Most of the modern architectures proposed in Computer Vision use ResNet architecture to benchmark their results. These novel architectures train with improved training strategy, data augmentation, and optimizers.
In the ResNet Strikes Back paper, the authors retrain a ResNet50 model with modern best practices and achieve a top-1 accuracy of 80.4% from the standard 75.3% top-1 accuracy.
It is common to observe the performance of a model in isolation, but it depends on three factors,
- A - Architecture
- T - Training settings
- N - Noise - Selecting maximum score over a set of hyperparameters
As the performance of the model is dependent on model design and training settings, the training procedures that worked for a particular model may not produce the best results for another model.
In an ideal case, we would compare a model design with different training settings and choose the one that attains the maximum score. But training a model with many training settings is not practically workable due to the high cost and time factor involved.

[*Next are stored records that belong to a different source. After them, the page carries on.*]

-- pv_equiv track=rewrite | github.com/PimClappers/AtfentufKood | 2023/day2/part2.py | findNumbersOfColor
-- ===== SOURCE A (Python) =====
-- def find_all(input, searchterm):
-- 	done = False
-- 	searchFrom = 0
-- 	foundIndexes = []
-- 	while not done:
-- 		index = input.find(searchterm, searchFrom)
-- 		if (index >= 0):
-- 			foundIndexes.append(index)
-- 			searchFrom = index + 1
-- 		else:
-- 			done = True
-- 	return foundIndexes
--
-- def findNumbersOfColor(game, color):
--     numbers = []
--     redLocations = find_all(game, color)
--     for location in redLocations:
--         setOfColor = ""
--         setOfColor += game[location - 3]
--         setOfColor += game[location - 2]
--         numbers.append(int(setOfColor))
--     return numbers
-- ===== SOURCE B (Python) =====
-- def findNumbersOfColor(game, color):
--     return [int(game[i - 3] + game[i - 2])
--             for i in range(len(game)) if game.startswith(color, i)]
-- ===== Notes on version B (the rewrite author's own statement) =====
-- stated objective: simpler
-- what changed: Replaces the stateful while-loop of repeated str.find calls (find_all) plus a separate accumulation loop by a single list comprehension scanning every position with startswith; Pre_ excludes the empty color string, a degenerate query on which the empty pattern also matches at the end-of-string position and either match set is defensible.
-- outside the precondition, e.g. on findNumbersOfColor('12 34', ''): A returns [3, 34, 41, 12, 2, 3], B returns [3, 34, 41, 12, 2]
import Mathlib
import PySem

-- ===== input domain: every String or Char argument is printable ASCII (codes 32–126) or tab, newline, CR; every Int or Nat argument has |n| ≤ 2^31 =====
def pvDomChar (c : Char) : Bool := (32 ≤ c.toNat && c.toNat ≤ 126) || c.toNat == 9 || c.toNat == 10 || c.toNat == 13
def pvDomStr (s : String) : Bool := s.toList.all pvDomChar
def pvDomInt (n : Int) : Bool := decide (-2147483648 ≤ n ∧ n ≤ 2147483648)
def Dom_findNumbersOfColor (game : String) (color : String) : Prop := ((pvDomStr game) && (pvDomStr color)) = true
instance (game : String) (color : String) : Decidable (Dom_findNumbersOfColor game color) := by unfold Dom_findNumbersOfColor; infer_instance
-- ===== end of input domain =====

-- B replaces A's repeated str.find while-loop by a single positional startswith scan
-- (objective: simpler, not faster); Pre_ excludes the degenerate empty color.

-- ===== PORT A =====
-- find_all: the while-loop; the fuel only bounds the iteration count (searchFrom grows
-- by at least 1 per step and the loop stops once it passes len(g), so len(g)+2 suffices)
def pvFindAll (g c : List Char) (fuel : Nat) (searchFrom : Nat) (acc : List Int) : List Int :=
  match fuel with
  | 0 => acc
  | fuel + 1 =>
    let index := PySem.Chars.findFrom g c (searchFrom : Int) none
    if 0 ≤ index then
      pvFindAll g c fuel (index.toNat + 1) (acc ++ [index])
    else
      acc

def findNumbersOfColor (game : String) (color : String) : List Int :=
  -- redLocations = find_all(game, color); for each location,
  -- setOfColor = game[location-3] + game[location-2]; numbers.append(int(setOfColor))
  -- pyGetD / .getD 0 defaults are unreachable under Pre_ (Python raises there)
  (pvFindAll game.toList color.toList (game.toList.length + 2) 0 []).map (fun location =>
    (PySem.Int.ofChars? [PySem.List.pyGetD game.toList (location - 3) ' ',
                         PySem.List.pyGetD game.toList (location - 2) ' ']).getD 0)

-- ===== PORT B =====
-- [int(game[i-3] + game[i-2]) for i in range(len(game)) if game.startswith(color, i)]
-- game.startswith(color, i) for 0 ≤ i < len(game) is exactly: color is a prefix of game[i:]
def findNumbersOfColor_alt (game : String) (color : String) : List Int :=
  ((PySem.List.pyRange 0 (game.toList.length : Int) 1).filter
      (fun i => PySem.Chars.startswith (game.toList.drop i.toNat) color.toList)).map
    (fun i =>
      (PySem.Int.ofChars? [PySem.List.pyGetD game.toList (i - 3) ' ',
                           PySem.List.pyGetD game.toList (i - 2) ' ']).getD 0)

-- ===== PRECONDITION & SPEC =====
-- Pre_ excludes (a) inputs on which Python A raises — a match position whose two preceding
-- characters do not exist (IndexError) or do not parse as an int (ValueError) — and
-- (b) the empty color, a degenerate query on which str.find's empty pattern also matches
-- at the end-of-string position and either match set is defensible.
def Pre_findNumbersOfColor (game : String) (color : String) : Prop :=
  color.toList ≠ [] ∧
  ∀ i : Nat, i ≤ game.toList.length →
    PySem.Chars.startswith (game.toList.drop i) color.toList = true →
      PySem.Raise.InRange game.toList.length ((i : Int) - 3) ∧
      PySem.Raise.InRange game.toList.length ((i : Int) - 2) ∧
      (PySem.Int.ofChars? [PySem.List.pyGetD game.toList ((i : Int) - 3) ' ',
                           PySem.List.pyGetD game.toList ((i : Int) - 2) ' ']).isSome = true
instance (game : String) (color : String) : Decidable (Pre_findNumbersOfColor game color) := by
  unfold Pre_findNumbersOfColor; infer_instance

def pvWitness_findNumbersOfColor : String × String := ("12 red", "red")

def Spec_findNumbersOfColor (game : String) (color : String) (out : List Int) : Prop := out = findNumbersOfColor_alt game color
instance (game : String) (color : String) (out : List Int) : Decidable (Spec_findNumbersOfColor game color out) := by unfold Spec_findNumbersOfColor; infer_instance

-- ===== CLAIM (what is proved, stated in full; the proofs are below) =====
def Claim_equal_findNumbersOfColor : Prop := ∀ (game : String) (color : String), Dom_findNumbersOfColor game color → Pre_findNumbersOfColor game color → Spec_findNumbersOfColor game color (findNumbersOfColor game color)

-- ===== LEMMAS AND PROOFS =====

-- s.find(sub, start) with start > len(s) is -1 (the port's loop needs this to terminate)
theorem pvFindFrom_gt_len (g c : List Char) (k : Nat) (h : g.length < k) :
    PySem.Chars.findFrom g c (k : Int) none = -1 := by
  simp [PySem.Chars.findFrom]
  omega

-- when find(sub, start) succeeds, its result lies between start and len(s)
theorem pvFindFrom_bounds (g c : List Char) (k : Nat)
    (h : 0 ≤ PySem.Chars.findFrom g c (k : Int) none) :
    (k : Int) ≤ PySem.Chars.findFrom g c (k : Int) none ∧
      PySem.Chars.findFrom g c (k : Int) none ≤ (g.length : Int) := by
  by_cases hk : k ≤ g.length
  · refine ⟨(PySem.Chars.findFrom_natCast_spec g c k hk (by omega)).1, ?_⟩
    rw [PySem.Chars.findFrom_natCast g c k hk]
    split
    · omega
    · have h1 := PySem.Chars.find_le_length (List.drop k g) c
      simp [List.length_drop] at h1
      omega
  · have := pvFindFrom_gt_len g c k (by omega)
    omega


theorem pvWitness_ok :
    Dom_findNumbersOfColor pvWitness_findNumbersOfColor.1 pvWitness_findNumbersOfColor.2 ∧
    Pre_findNumbersOfColor pvWitness_findNumbersOfColor.1 pvWitness_findNumbersOfColor.2 := by
  decide

-- the loop of find_all, started at k with enough fuel, collects exactly the match positions in [k, len]
theorem pvFindAll_eq (g c : List Char) :
    ∀ (fk k : Nat) (acc : List Int), g.length + 1 - k ≤ fk →
      pvFindAll g c fk k acc =
        acc ++ (PySem.List.pyRange (k : Int) ((g.length : Int) + 1) 1).filter
          (fun i => PySem.Chars.startswith (g.drop i.toNat) c) := by
  intro fk
  induction fk with
  | zero =>
      intro k acc hfk
      have hk : g.length < k := by omega
      rw [PySem.List.pyRange_one_eq_nil (by omega)]
      simp [pvFindAll]
  | succ n ih =>
      intro k acc hfk
      rw [pvFindAll]
      by_cases h : 0 ≤ PySem.Chars.findFrom g c (k : Int) none
      · simp only [h, if_true]
        obtain ⟨hkm, hml⟩ := pvFindFrom_bounds g c k h
        have hklen : k ≤ g.length := by omega
        obtain ⟨-, hpre, hmin⟩ :=
          PySem.Chars.findFrom_natCast_spec g c k hklen (by omega)
        generalize hM : PySem.Chars.findFrom g c (k : Int) none = m at *
        have hswm : PySem.Chars.startswith (g.drop m.toNat) c = true :=
          (PySem.Chars.startswith_iff _ _).2 hpre
        have hnil : (PySem.List.pyRange (k : Int) m 1).filter
            (fun i => PySem.Chars.startswith (g.drop i.toNat) c) = [] := by
          rw [List.filter_eq_nil_iff]
          intro i hi
          have hb := (PySem.List.mem_pyRange_one).1 hi
          simp only [Bool.not_eq_true]
          rw [← Bool.not_eq_true, PySem.Chars.startswith_iff]
          exact hmin i.toNat (by omega) (by omega)
        have hsplit : (PySem.List.pyRange (k : Int) ((g.length : Int) + 1) 1).filter
            (fun i => PySem.Chars.startswith (g.drop i.toNat) c) =
            m :: (PySem.List.pyRange (m + 1) ((g.length : Int) + 1) 1).filter
              (fun i => PySem.Chars.startswith (g.drop i.toNat) c) := by
          rw [PySem.List.pyRange_one_append (k : Int) m ((g.length : Int) + 1) hkm (by omega),
              List.filter_append, hnil, PySem.List.pyRange_one_cons (by omega)]
          simp [hswm]
        have hcast : ((m.toNat + 1 : Nat) : Int) = m + 1 := by omega
        rw [ih (m.toNat + 1) (acc ++ [m]) (by omega), hsplit, hcast]
        simp
      · simp only [h, if_false]
        by_cases hklen : k ≤ g.length
        · have hneg : PySem.Chars.findFrom g c (k : Int) none = -1 := by
            rw [PySem.Chars.findFrom_natCast g c k hklen] at h ⊢
            split
            · rfl
            · have h1 := PySem.Chars.neg_one_le_find (List.drop k g) c
              rename_i hf
              omega
          have hninf : ¬ c <:+: List.drop k g :=
            (PySem.Chars.findFrom_natCast_eq_neg_one_iff g c k hklen).1 hneg
          have hnil : (PySem.List.pyRange (k : Int) ((g.length : Int) + 1) 1).filter
              (fun i => PySem.Chars.startswith (g.drop i.toNat) c) = [] := by
            rw [List.filter_eq_nil_iff]
            intro i hi
            have hb := (PySem.List.mem_pyRange_one).1 hi
            simp only [Bool.not_eq_true]
            rw [← Bool.not_eq_true, PySem.Chars.startswith_iff]
            intro hp
            have hdd : List.drop i.toNat g = List.drop (i.toNat - k) (List.drop k g) := by
              rw [List.drop_drop]; congr 1; omega
            rw [hdd] at hp
            exact hninf (hp.isInfix.trans (List.drop_suffix _ _).isInfix)
          rw [hnil, List.append_nil]
        · rw [PySem.List.pyRange_one_eq_nil (by omega)]
          simp

-- for a nonempty pattern, the match positions in [0, len] are those in [0, len):
-- nothing matches at the end-of-string position
theorem pvFilter_drop_last (g c : List Char) (hc : c ≠ []) :
    (PySem.List.pyRange 0 ((g.length : Int) + 1) 1).filter
        (fun i => PySem.Chars.startswith (g.drop i.toNat) c) =
      (PySem.List.pyRange 0 (g.length : Int) 1).filter
        (fun i => PySem.Chars.startswith (g.drop i.toNat) c) := by
  have hsw : PySem.Chars.startswith ([] : List Char) c = false := by
    rw [← Bool.not_eq_true, PySem.Chars.startswith_iff]
    intro hp
    exact hc (List.prefix_nil.mp hp)
  have h2 : (PySem.List.pyRange (g.length : Int) ((g.length : Int) + 1) 1).filter
      (fun i => PySem.Chars.startswith (g.drop i.toNat) c) = [] := by
    rw [PySem.List.pyRange_one_singleton]
    simp [List.drop_length, hsw]
  rw [PySem.List.pyRange_one_append 0 (g.length : Int) ((g.length : Int) + 1) (by omega) (by omega),
      List.filter_append, h2, List.append_nil]

-- ===== VERDICT (by name: the statement is the Claim_ definition above) =====
theorem findNumbersOfColor_spec : Claim_equal_findNumbersOfColor := by
  intro game color _ hpre
  unfold Spec_findNumbersOfColor findNumbersOfColor findNumbersOfColor_alt
  rw [pvFindAll_eq game.toList color.toList (game.toList.length + 2) 0 [] (by omega)]
  simp only [Nat.cast_zero, List.nil_append]
  rw [pvFilter_drop_last game.toList color.toList hpre.1]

In this paper, the authors train a ResNet50 model with different training settings that includes rigorous hyperparameter search to improve the model performance. So future papers can utilize this architecture as a benchmark rather than comparing the ResNet50 trained with older/weaker recipes.
The significant contributions of the paper include
- Three training schedules producing a strong Vanilla ResNet-50 model trained for 100, 300, and 600 epochs.
- Instead of using cross-entropy loss, binary cross-entropy was used.
- The model is trained across various seeds to determine the stability of the accuracy. (An expensive task 🙂)
- To compare model performances, the models and training settings need to be optimized together. The authors discuss how other models behave with the training strategies that worked for ResNet-50.
Train ResNet-50 with three different training strategies shown below.
Instead of using typical Cross-Entropy loss, authors use BCE loss with MixUp/CutMix augmentation. With Cross-Entropy loss, the model tries to predict the probability of all the categories. The observation says that treating the Imagenet problem as a multi-label classification problem gains higher accuracy, even when trained with MixUp/CutMix augmentations.
On top of Standard strategies like Random Resized Crop, Horizontal flip authors apply Timm variant of RandAugment, Mixup, and CutMix.
While training models for longer epochs authors use more regularization. For example, Label smoothing was used only when training the model for 600 epochs.
Heavier augmentations are used only with longer training schedules as they can be harmful when training for a shorter duration. Hence, Repeated Augmentation and stochastic-Depth are adopted only with A1 and A2 training schedules.
When training a larger model like ResNet-152/ResNet-200, the same need not be correct. For example, ResNet-152 models' performance improves by applying more augmentations like RandAugment and MixUp.
Cosine schedule + LAMB gave consistently good results, particularly for larger batch sizes(for example, 2048).
For smaller batch sizes, optimizers like SGD and AdamW were good enough.
The training procedure A1 performs better than the current SOTA with ResNet-50 on an image resolution of 224 X 224. A2, A3 achieves a better result than many other strategies at a significantly low computational cost.
The table below compares the key training steps in the previous procedures like original ResNet, FixRes, and DieT along with A1, A2, and A3 strategies.
Some of the points to be considered from my observation are
- Batch size of 2048
- High weight decay
- 600 epochs for A1.
This table acts as a good checklist when designing training strategies for most of the deep learning problems, particularly in CV.
The below table shows distinct models performances with the three training procedures A1, A2, and A3. These procedures have helped to improve models from the past and which are very similar to ResNet-50.
It is also observed that increasing regularisation for training procedure A2 with ResNet-152 improved the model accuracy from 81.8 to 82.4 on a test resolution 224 X 224 and 82.7% on resolution 256 X 256. So it is important to tweak the training procedures based on the model type and size.
Experiments with Seed
It is common to read in Kaggle discussions, that an approach achieves a very high score on a particular seed. To ensure randomness in measuring the performance score, the training procedure A2 is trained with all the seeds ranging from 1 to 100.
From the above image, it is clear that the ResNet-50 model achieves a score in the range of 79.5 to 80.0 on the ImageNet 1k validation dataset.
Comparing Architectures and Training Procedures
I believe this is the most significant part of the paper. In this section, the authors compare ResNet50 and DeiT-S models of similar sizes with two different training procedures. Both the training procedures have the same epochs and batch size.
From the table, it becomes clear that each model is better than the other depending on the training schedule. This also raises an important question on the validity of comparing different models trained with different or similar procedures and concluding which model is better.
Resnet Strikes back is a very different paper. It ends up concluding that authors have created a gold standard model for ResNet-50 along with a modern training schedule. Along with the model, the insight to take away from the paper is a training schedule that may work amazingly well for one model may not be best suited for another model.
If you have enjoyed the blog, I will recommend reading the original paper.